O prefeito Zohran Mamdani desafia o frio e os apelos para se mudar para o centro com a promessa de uma Nova York que pertence às pessoas que nela vivem.

O prefeito Zohran Mamdani está ao lado de sua esposa, Rama Duwaji, após concluir seu discurso à multidão na inauguração da cidade de Nova York em 2026, fora da Prefeitura de Nova York, em 1º de janeiro de 2026.(Jason Alpert-Wisnia/Hans Lucas/AFP via Getty Images)

Quão frio estava no City Hall Park na manhã em que “111º ou 112º prefeito“foi inaugurada? Tão frio que tive que voltar a colocar a caneta no bolso para evitar que a tinta congelasse. Tão frio que o advogado público Jumaane Williams, esperando no estrado o início do processo, tremia visivelmente – embora ele, assim como o controlador Mark Levine e o prefeito eleito (e o ex-prefeito Bill de Blasio, também no pódio) permanecessem com a cabeça descoberta o tempo todo.

Quando chegar a hora Bernie Wagenblast— mais conhecida, como ela observou, como a voz que exorta os passageiros a “afastarem-se da borda da plataforma” — apresentou a deputada Alexandria Ocasio Cortez para iniciar o programa, muitas das dezenas de milhares de pessoas reunidas para o que foi classificado como “uma festa pública e gratuita” nas ruas a sul da praça da Câmara Municipal, e que estavam à espera no frio há mais de três horas, saltavam de um pé para o outro apenas para manter a circulação. No entanto, apenas alguns partiram mais cedo.

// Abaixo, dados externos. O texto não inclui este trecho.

-- pv_equiv track=rewrite | github.com/diegobrnrd/algoritmos | fundamentos-de-problemas-computacionais-i/juvenal/14-quadrado.py | somar_linhas_colunas
-- ===== SOURCE A (Python) =====
-- def somar_linhas_colunas(n, quadrado, identificador):
--     if identificador == 'linha':
--         soma_das_linhas = [0] * n
--         for i, l in enumerate(quadrado):
--             for c in l:
--                 soma_das_linhas[i] += c
--         return soma_das_linhas
--
--     else:
--         soma_das_colunas = [0] * n
--         for l in quadrado:
--             for i, c in enumerate(l):
--                 soma_das_colunas[i] += c
--         return soma_das_colunas
-- ===== SOURCE B (Python) =====
-- def somar_linhas_colunas(n, quadrado, identificador):
--     if identificador != 'linha':
--         quadrado = list(zip(*quadrado))
--     soma = [0] * n
--     for i, l in enumerate(quadrado):
--         soma[i] += sum(l)
--     return soma
-- ===== Notes on version B (the rewrite author's own statement) =====
-- stated objective: idiomatic
-- what changed: B unifies the two branches: the column case first transposes the matrix with zip(*quadrado) and then both cases run one single per-row accumulation soma[i] += sum(l), removing the per-entry index accumulation; Pre_ excludes inputs where A raises IndexError (negative n, or more rows/column entries than n) and, for the column case, ragged matrices with rows of unequal length, a shape the square-matrix task never specifies and on which A's accumulate-what-exists sums and B's zip-truncated sums are both defensible and differ.
-- outside the precondition, e.g. on somar_linhas_colunas(2, [[1], [2, 3]], 'coluna'): A returns [3, 3], B returns [3, 0]; on somar_linhas_colunas(1, [[5], []], 'linha'): A returns [5], B raises IndexError
import Mathlib
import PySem

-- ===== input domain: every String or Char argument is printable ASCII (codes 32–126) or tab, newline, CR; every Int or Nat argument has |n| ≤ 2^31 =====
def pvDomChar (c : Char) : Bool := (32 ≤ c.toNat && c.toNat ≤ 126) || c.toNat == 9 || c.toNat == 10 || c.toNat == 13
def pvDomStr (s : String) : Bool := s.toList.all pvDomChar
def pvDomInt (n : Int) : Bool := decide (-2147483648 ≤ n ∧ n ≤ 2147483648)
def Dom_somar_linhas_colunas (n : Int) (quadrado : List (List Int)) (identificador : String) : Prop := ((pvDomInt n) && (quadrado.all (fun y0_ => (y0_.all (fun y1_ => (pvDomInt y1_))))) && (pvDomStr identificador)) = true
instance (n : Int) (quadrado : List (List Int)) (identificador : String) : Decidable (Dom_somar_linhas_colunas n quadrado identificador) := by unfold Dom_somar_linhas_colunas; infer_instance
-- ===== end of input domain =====

-- B: the column case transposes the matrix first (zip(*quadrado)); both cases then share one
-- per-row accumulation soma[i] += sum(l). Objective: a unified, more idiomatic decomposition.


-- ===== PORT A =====
def somar_linhas_colunas (n : Int) (quadrado : List (List Int)) (identificador : String) : List Int :=
  if identificador == "linha" then
    (PySem.List.enumerate quadrado 0).foldl
      (fun soma il =>
        il.2.foldl (fun s c => s.set il.1.toNat (s.getD il.1.toNat 0 + c)) soma)
      (List.replicate n.toNat 0)
  else
    quadrado.foldl
      (fun soma l =>
        (PySem.List.enumerate l 0).foldl
          (fun s ic => s.set ic.1.toNat (s.getD ic.1.toNat 0 + ic.2)) soma)
      (List.replicate n.toNat 0)

-- ===== PORT B =====
-- list(zip(*q)): exactly min(len(r)) tuples, the j-th holding each row's j-th entry
-- (r.getD j 0 = r[j] here since j < min length ≤ every row length).
def pyZipStar (q : List (List Int)) : List (List Int) :=
  match (q.map List.length).min? with
  | none => []
  | some m => (List.range m).map (fun j => q.map (fun r => r.getD j 0))

def somar_linhas_colunas_alt (n : Int) (quadrado : List (List Int)) (identificador : String) : List Int :=
  let q := if identificador != "linha" then pyZipStar quadrado else quadrado
  (PySem.List.enumerate q 0).foldl
    (fun soma il => soma.set il.1.toNat (soma.getD il.1.toNat 0 + il.2.sum))
    (List.replicate n.toNat 0)

-- ===== PRECONDITION & SPEC =====
-- Pre_ excludes inputs where A raises IndexError (negative n, or more rows/column entries than n)
-- and, for the column case, ragged matrices with rows of unequal length: there A's
-- accumulate-what-exists column sums and B's zip-truncated ones are both defensible readings of
-- input the square-matrix task never specifies, and they differ.
def Pre_somar_linhas_colunas (n : Int) (quadrado : List (List Int)) (identificador : String) : Prop :=
  0 ≤ n ∧ (if identificador = "linha"
           then quadrado.length ≤ n.toNat
           else (∀ r ∈ quadrado, r.length ≤ n.toNat) ∧
                (∀ r ∈ quadrado, ∀ r' ∈ quadrado, r.length = r'.length))
instance (n : Int) (quadrado : List (List Int)) (identificador : String) : Decidable (Pre_somar_linhas_colunas n quadrado identificador) := by unfold Pre_somar_linhas_colunas; infer_instance

def pvWitness_somar_linhas_colunas : Int × List (List Int) × String := (2, [[1, 2], [3, 4]], "coluna")

def Spec_somar_linhas_colunas (n : Int) (quadrado : List (List Int)) (identificador : String) (out : List Int) : Prop := out = somar_linhas_colunas_alt n quadrado identificador
instance (n : Int) (quadrado : List (List Int)) (identificador : String) (out : List Int) : Decidable (Spec_somar_linhas_colunas n quadrado identificador out) := by unfold Spec_somar_linhas_colunas; infer_instance

-- ===== CLAIM (what is proved, stated in full; the proofs are below) =====
def Claim_equal_somar_linhas_colunas : Prop := ∀ (n : Int) (quadrado : List (List Int)) (identificador : String), Dom_somar_linhas_colunas n quadrado identificador → Pre_somar_linhas_colunas n quadrado identificador → Spec_somar_linhas_colunas n quadrado identificador (somar_linhas_colunas n quadrado identificador)

-- ===== LEMMAS AND PROOFS =====

lemma getD_set_self (s : List Int) (i : Nat) (v : Int) (h : i < s.length) :
    (s.set i v).getD i 0 = v := by
  rw [List.getD_eq_getElem _ _ (by simpa using h)]; simp

lemma getD_set_ne (s : List Int) (i j : Nat) (v : Int) (h : i ≠ j) :
    (s.set i v).getD j 0 = s.getD j 0 := by
  simp [List.getD, List.getElem?_set_ne h]

lemma foldl_set_add (l : List Int) (i : Nat) (s : List Int) (h : i < s.length) :
    l.foldl (fun s c => s.set i (s.getD i 0 + c)) s = s.set i (s.getD i 0 + l.sum) := by
  induction l generalizing s with
  | nil => simp only [List.foldl_nil, List.sum_nil, add_zero]
           rw [List.getD_eq_getElem _ _ h]; exact (List.set_getElem_self h).symm
  | cons c t ih =>
    simp only [List.foldl_cons, List.sum_cons]
    rw [ih _ (by simpa using h), List.set_set, getD_set_self _ _ _ h]
    ring_nf

-- the nested inner loop of A's row branch is B's one-step accumulation, row by row
lemma fold_rows_eq (qs : List (List Int)) (k : Nat) (s : List Int) (h : k + qs.length ≤ s.length) :
    (PySem.List.enumerate qs (k : Int)).foldl
      (fun soma il => il.2.foldl (fun t c => t.set il.1.toNat (t.getD il.1.toNat 0 + c)) soma) s
    = (PySem.List.enumerate qs (k : Int)).foldl
      (fun soma il => soma.set il.1.toNat (soma.getD il.1.toNat 0 + il.2.sum)) s := by
  induction qs generalizing k s with
  | nil => rfl
  | cons r t ih =>
    rw [PySem.List.enumerate_cons]
    simp only [List.foldl_cons, Int.toNat_natCast]
    have hk : k < s.length := by simp at h; omega
    rw [foldl_set_add r k s hk]
    have hk1 : ((k : Int) + 1) = ((k + 1 : Nat) : Int) := by push_cast; ring
    rw [hk1, ih (k + 1) _ (by simp at h ⊢; omega)]

-- characterization of B's accumulation fold
lemma fold_sum_char (qs : List (List Int)) (k : Nat) (s : List Int) (h : k + qs.length ≤ s.length) :
    ((PySem.List.enumerate qs (k : Int)).foldl
      (fun soma il => soma.set il.1.toNat (soma.getD il.1.toNat 0 + il.2.sum)) s).length = s.length ∧
    ∀ j : Nat, ((PySem.List.enumerate qs (k : Int)).foldl
      (fun soma il => soma.set il.1.toNat (soma.getD il.1.toNat 0 + il.2.sum)) s).getD j 0
      = s.getD j 0 + (if k ≤ j ∧ j - k < qs.length then (qs.getD (j - k) []).sum else 0) := by
  induction qs generalizing k s with
  | nil =>
    refine ⟨by simp [PySem.List.enumerate], ?_⟩
    intro j
    rw [if_neg (by simp only [List.length_nil]; omega)]
    simp [PySem.List.enumerate]
  | cons r t ih =>
    rw [PySem.List.enumerate_cons]
    simp only [List.foldl_cons, Int.toNat_natCast]
    have hk : k < s.length := by simp at h; omega
    have hk1 : ((k : Int) + 1) = ((k + 1 : Nat) : Int) := by push_cast; ring
    rw [hk1]
    obtain ⟨ihl, ihe⟩ := ih (k + 1) (s.set k (s.getD k 0 + r.sum)) (by simp at h ⊢; omega)
    refine ⟨by rw [ihl]; simp, ?_⟩
    intro j
    rw [ihe j]
    by_cases hjk : j = k
    · subst hjk
      rw [getD_set_self _ _ _ hk, if_neg (by omega),
          if_pos ⟨le_refl _, by simp only [List.length_cons]; omega⟩]
      simp
    · rw [getD_set_ne _ _ _ _ (fun e => hjk e.symm)]
      congr 1
      by_cases hkj : k ≤ j
      · by_cases hlt : j - (k + 1) < t.length
        · rw [if_pos ⟨by omega, hlt⟩, if_pos ⟨hkj, by simp only [List.length_cons]; omega⟩]
          have : j - k = (j - (k + 1)) + 1 := by omega
          rw [this, List.getD_cons_succ]
        · rw [if_neg (by omega), if_neg (by simp only [List.length_cons]; omega)]
      · rw [if_neg (by omega), if_neg (by omega)]

lemma getD_replicate (n j : Nat) : (List.replicate n (0 : Int)).getD j 0 = 0 := by
  simp [List.getD]

-- characterization of A's column branch: index j accumulates Σ over rows of r.getD j 0
lemma col_inner (l : List Int) (k : Nat) (s : List Int) (h : k + l.length ≤ s.length) :
    ((PySem.List.enumerate l (k : Nat)).foldl
        (fun t ic => t.set ic.1.toNat (t.getD ic.1.toNat 0 + ic.2)) s).length = s.length ∧
    ∀ j : Nat, ((PySem.List.enumerate l (k : Nat)).foldl
        (fun t ic => t.set ic.1.toNat (t.getD ic.1.toNat 0 + ic.2)) s).getD j 0
      = s.getD j 0 + (if k ≤ j ∧ j - k < l.length then l.getD (j - k) 0 else 0) := by
  induction l generalizing k s with
  | nil =>
    refine ⟨by simp [PySem.List.enumerate], ?_⟩
    intro j
    rw [if_neg (by simp only [List.length_nil]; omega)]
    simp [PySem.List.enumerate]
  | cons c t ih =>
    rw [PySem.List.enumerate_cons]
    simp only [List.foldl_cons, Int.toNat_natCast]
    have hk : k < s.length := by simp at h; omega
    have hk1 : ((k : Int) + 1) = ((k + 1 : Nat) : Int) := by push_cast; ring
    rw [hk1]
    obtain ⟨ihl, ihe⟩ := ih (k + 1) (s.set k (s.getD k 0 + c)) (by simp at h ⊢; omega)
    refine ⟨by rw [ihl]; simp, ?_⟩
    intro j
    rw [ihe j]
    by_cases hjk : j = k
    · subst hjk
      rw [getD_set_self _ _ _ hk, if_neg (by omega),
          if_pos ⟨le_refl _, by simp only [List.length_cons]; omega⟩]
      simp
    · rw [getD_set_ne _ _ _ _ (fun e => hjk e.symm)]
      congr 1
      by_cases hkj : k ≤ j
      · by_cases hlt : j - (k + 1) < t.length
        · rw [if_pos ⟨by omega, hlt⟩, if_pos ⟨hkj, by simp only [List.length_cons]; omega⟩]
          have : j - k = (j - (k + 1)) + 1 := by omega
          rw [this, List.getD_cons_succ]
        · rw [if_neg (by omega), if_neg (by simp only [List.length_cons]; omega)]
      · rw [if_neg (by omega), if_neg (by omega)]

lemma col_outer (qs : List (List Int)) (s : List Int) (h : ∀ r ∈ qs, r.length ≤ s.length) :
    (qs.foldl (fun soma l => (PySem.List.enumerate l 0).foldl
        (fun t ic => t.set ic.1.toNat (t.getD ic.1.toNat 0 + ic.2)) soma) s).length = s.length ∧
    ∀ j : Nat, (qs.foldl (fun soma l => (PySem.List.enumerate l 0).foldl
        (fun t ic => t.set ic.1.toNat (t.getD ic.1.toNat 0 + ic.2)) soma) s).getD j 0
      = s.getD j 0 + (qs.map (fun r => r.getD j 0)).sum := by
  induction qs generalizing s with
  | nil => exact ⟨rfl, by simp⟩
  | cons r t ih =>
    simp only [List.foldl_cons, List.map_cons, List.sum_cons]
    obtain ⟨il, ie⟩ := col_inner r 0 s (by simpa using h r (by simp))
    simp only [Nat.cast_zero] at il ie
    obtain ⟨ihl, ihe⟩ := ih _ (fun x hx => by rw [il]; exact h x (List.mem_cons_of_mem _ hx))
    refine ⟨by rw [ihl, il], ?_⟩
    intro j
    rw [ihe j, ie j]
    simp only [Nat.zero_le, Nat.sub_zero, true_and]
    by_cases hj : j < r.length
    · rw [if_pos hj]; ring
    · rw [if_neg hj, List.getD_eq_default r 0 (by omega)]; ring

-- ===== VERDICT (by name: the statement is the Claim_ definition above) =====
theorem somar_linhas_colunas_spec : Claim_equal_somar_linhas_colunas := by
  intro n qs ident _ hpre
  obtain ⟨hn, hpre⟩ := hpre
  unfold Spec_somar_linhas_colunas somar_linhas_colunas somar_linhas_colunas_alt
  by_cases hid : ident = "linha"
  · rw [if_pos hid] at hpre
    simp only [hid, beq_self_eq_true, if_pos, bne_self_eq_false, Bool.false_eq_true, if_false]
    exact fold_rows_eq qs 0 _ (by simpa using hpre)
  · rw [if_neg hid] at hpre
    obtain ⟨hle, heq⟩ := hpre
    have h1 : (ident == "linha") = false := by simpa using hid
    have h2 : (ident != "linha") = true := by simpa using hid
    simp only [h1, h2, Bool.false_eq_true, if_false, if_true]
    have hzlen : (pyZipStar qs).length ≤ n.toNat := by
      unfold pyZipStar
      cases hmin : (qs.map List.length).min? with
      | none => simp
      | some m =>
        have hm : m ∈ qs.map List.length := List.min?_mem hmin
        obtain ⟨r, hr, hrm⟩ := List.mem_map.mp hm
        simp only [List.length_map, List.length_range]
        exact hrm ▸ hle r hr
    obtain ⟨hl, he⟩ := col_outer qs (List.replicate n.toNat 0)
      (fun r hr => by simpa using hle r hr)
    obtain ⟨bl, be⟩ := fold_sum_char (pyZipStar qs) 0 (List.replicate n.toNat 0)
      (by simpa using hzlen)
    simp only [Nat.cast_zero] at bl be
    apply List.ext_getElem
    · rw [hl, bl]
    · intro j hj1 hj2
      have hjn : j < n.toNat := by rw [hl] at hj1; simpa using hj1
      rw [← List.getD_eq_getElem _ 0 hj1, ← List.getD_eq_getElem _ 0 hj2, he j, be j]
      simp only [getD_replicate, Nat.zero_le, Nat.sub_zero, true_and, zero_add]
      cases qs with
      | nil => simp [pyZipStar]
      | cons r t =>
        have hall : ∀ x ∈ (t.map List.length), x = r.length := by
          intro x hx
          obtain ⟨r', hr', hx'⟩ := List.mem_map.mp hx
          exact hx' ▸ heq r' (List.mem_cons_of_mem _ hr') r (by simp)
        have hmin : ((r :: t).map List.length).min? = some r.length := by
          rw [List.map_cons, List.min?_cons]
          cases hm : (t.map List.length).min? with
          | none => rfl
          | some m =>
            have := hall m (List.min?_mem hm)
            simp [this]
        have hz : pyZipStar (r :: t)
            = (List.range r.length).map (fun j => (r :: t).map (fun rr => rr.getD j 0)) := by
          unfold pyZipStar; rw [hmin]
        rw [hz]
        by_cases hjr : j < r.length
        · rw [if_pos (by simpa using hjr),
              List.getD_eq_getElem _ _ (by simpa using hjr)]
          simp
        · rw [if_neg (by simpa using hjr)]
          have : ∀ rr ∈ (r :: t), rr.getD j 0 = 0 := by
            intro rr hrr
            have : rr.length = r.length := heq rr hrr r (by simp)
            exact List.getD_eq_default _ _ (by omega)
          rw [List.map_congr_left (fun x hx => this x hx)]
          simp
theorem find?_filter_ne {ν : Type} (k k' : Int) :
    ∀ l : List (Int × ν),
      List.find? (fun p => p.1 == k') (l.filter (fun q => !(q.1 == k)))
        = if k' = k then none else List.find? (fun p => p.1 == k') l := by
  intro l
  induction l with
  | nil => simp
  | cons p t ih =>
    by_cases hp : p.1 = k
    · rw [List.filter_cons_of_neg (by simp [hp])]
      rw [ih]
      split_ifs with he
      · rfl
      · rw [List.find?_cons_of_neg (by simp [hp, Ne.symm he])]
    · rw [List.filter_cons_of_pos (by simp [hp])]
      by_cases hp' : p.1 = k'
      · rw [List.find?_cons_of_pos (by simp [hp']), if_neg (by rw [← hp']; exact hp),
          List.find?_cons_of_pos (by simp [hp'])]
      · rw [List.find?_cons_of_neg (by simp [hp']), ih]
        split_ifs with he
        · rfl
        · rw [List.find?_cons_of_neg (by simp [hp'])]

theorem get?_erase {ν : Type} (d : PySem.Dict Int ν) (k k' : Int) :
    (d.erase k).get? k' = if k' = k then none else d.get? k' := by
  obtain ⟨l⟩ := d
  show Option.map _ (List.find? _ (l.filter _)) = _
  rw [find?_filter_ne k k' l]
  split_ifs <;> rfl

theorem keys_erase_nodup {ν : Type} (d : PySem.Dict Int ν) (k : Int)
    (h : d.keys.Nodup) : (d.erase k).keys.Nodup := by
  obtain ⟨l⟩ := d
  induction l with
  | nil => exact h
  | cons p t ih =>
    simp only [PySem.Dict.keys, PySem.Dict.items, PySem.Dict.erase] at *
    obtain ⟨h1, h2⟩ := List.nodup_cons.mp h
    by_cases hp : p.1 = k
    · rw [List.filter_cons_of_neg (by simp [hp])]
      exact ih h2
    · rw [List.filter_cons_of_pos (by simp [hp])]
      simp only [List.map_cons]
      refine List.nodup_cons.mpr ⟨?_, ih h2⟩
      intro hmem
      obtain ⟨q, hq, hq2⟩ := List.mem_map.mp hmem
      exact h1 (List.mem_map.mpr ⟨q, List.mem_of_mem_filter hq, hq2⟩)

theorem get?_modify {ν : Type} (d : PySem.Dict Int ν) (k k' : Int) (d0 : ν) (f : ν → ν) :
    (d.modify k d0 f).get? k' = if k' = k then some (f (d.getD k d0)) else d.get? k' := by
  simp only [PySem.Dict.modify, PySem.Dict.get?_insert]

theorem keys_modify_nodup {ν : Type} (d : PySem.Dict Int ν) (k : Int) (d0 : ν) (f : ν → ν)
    (h : d.keys.Nodup) : (d.modify k d0 f).keys.Nodup := by
  rw [PySem.Dict.keys_modify]
  by_cases hc : d.contains k
  · rw [PySem.Dict.keys_insert_of_contains _ _ hc]; exact h
  · rw [PySem.Dict.keys_insert_of_not_contains _ _ (by simpa using hc)]
    refine List.nodup_append.mpr ⟨h, List.nodup_singleton k, ?_⟩
    intro x hx y hy
    simp only [List.mem_singleton] at hy
    subst hy
    rw [PySem.Dict.contains_iff_mem_keys] at hc
    exact fun he => hc (he ▸ hx)

def MInv (lbl : List Int) (n' : Nat) (members : PySem.Dict Int (List Int)) : Prop :=
  members.keys.Nodup ∧
  (∀ r : Int, members.get? r = none → clsL lbl n' r = []) ∧
  (∀ (r : Int) (v : List Int), members.get? r = some v → v ≠ [] ∧ v.Perm (clsL lbl n' r))

def JInv (n' : Nat) (p lbl : List Int) (members : PySem.Dict Int (List Int)) : Prop :=
  pvInv p n' ∧ lbl.length = n' ∧
  (∀ a : Int, 0 ≤ a → a < (n' : Int) → Root p a = pvGet lbl a) ∧
  MInv lbl n' members

theorem pvGet_init (n' : Nat) (a : Int) (ha0 : 0 ≤ a) (han : a < (n' : Int)) :
    pvGet ((List.range n').map (fun (i : Nat) => (i : Int))) a = a := by
  unfold pvGet
  rw [PySem.List.pyGetD_eq_getElem _ _ ha0 (by simpa using han)]
  simp only [List.getElem_map, List.getElem_range]
  omega

theorem init_inv (n' : Nat) : pvInv ((List.range n').map (fun (i : Nat) => (i : Int))) n' := by
  refine ⟨by simp, ?_⟩
  intro a ha0 han
  rw [pvGet_init n' a ha0 han]
  omega

theorem filter_range_single (k : Nat) :
    ∀ n' : Nat, k < n' → (List.range n').filter (fun i => decide (i = k)) = [k] := by
  intro n'
  induction n' with
  | zero => omega
  | succ m ih =>
    intro hk
    rw [List.range_succ, List.filter_append]
    by_cases hkm : k < m
    · rw [ih hkm]
      have : ¬ m = k := by omega
      simp [this]
    · have hkm' : k = m := by omega
      subst hkm'
      have : (List.range k).filter (fun i => decide (i = k)) = [] := by
        rw [List.filter_eq_nil_iff]
        intro a ha
        rw [List.mem_range] at ha
        simp only [decide_eq_true_eq]
        omega
      simp [this]

theorem clsL_init (n' : Nat) (r : Int) :
    clsL ((List.range n').map (fun (i : Nat) => (i : Int))) n' r
      = if 0 ≤ r ∧ r < (n' : Int) then [r] else [] := by
  split_ifs with hr
  · unfold clsL
    have hpred : ∀ i ∈ List.range n',
        (decide (pvGet ((List.range n').map (fun (i : Nat) => (i : Int))) ((i : Nat) : Int) = r))
          = (decide (i = r.toNat)) := by
      intro i hi
      rw [List.mem_range] at hi
      rw [pvGet_init n' (i : Int) (by omega) (by omega)]
      simp only [decide_eq_decide]
      omega
    rw [List.filter_congr hpred, filter_range_single r.toNat n' (by omega)]
    simp only [List.map_cons, List.map_nil]
    congr 1
    omega
  · rw [clsL_eq_nil_iff]
    intro x hx0 hxn
    rw [pvGet_init n' x hx0 hxn]
    omega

E assim que a procuradora-geral de Nova Iorque, Letitia James, ela própria um alvo do vingativo Departamento de Justiça do presidente Donald Trump, e que tinha oficialmente empossado Zohran Mamdani à meia-noite (e se mantinha sensatamente aquecida com um casaco de camelo e uma boina a condizer), emitiu o juramento de posse a Levine, os temas do dia – e da nova administração – começaram a surgir.

A primeira foi a afirmação de que a diversidade é a arma secreta de Nova Iorque. Como Levine observou“Hoje temos três juramentos: um por um líder usando um Alcorão, um por um líder usando uma Bíblia Cristã e um por um líder usando um Chumash, ou Bíblia Hebraica.” Levine, que falou brevemente em espanhol, hebraico e grego, bem como em inglês, observou que “embora a nossa cidade esteja a crescer para as pessoas no topo, está a tornar-se cada vez mais difícil para as famílias trabalhadoras”.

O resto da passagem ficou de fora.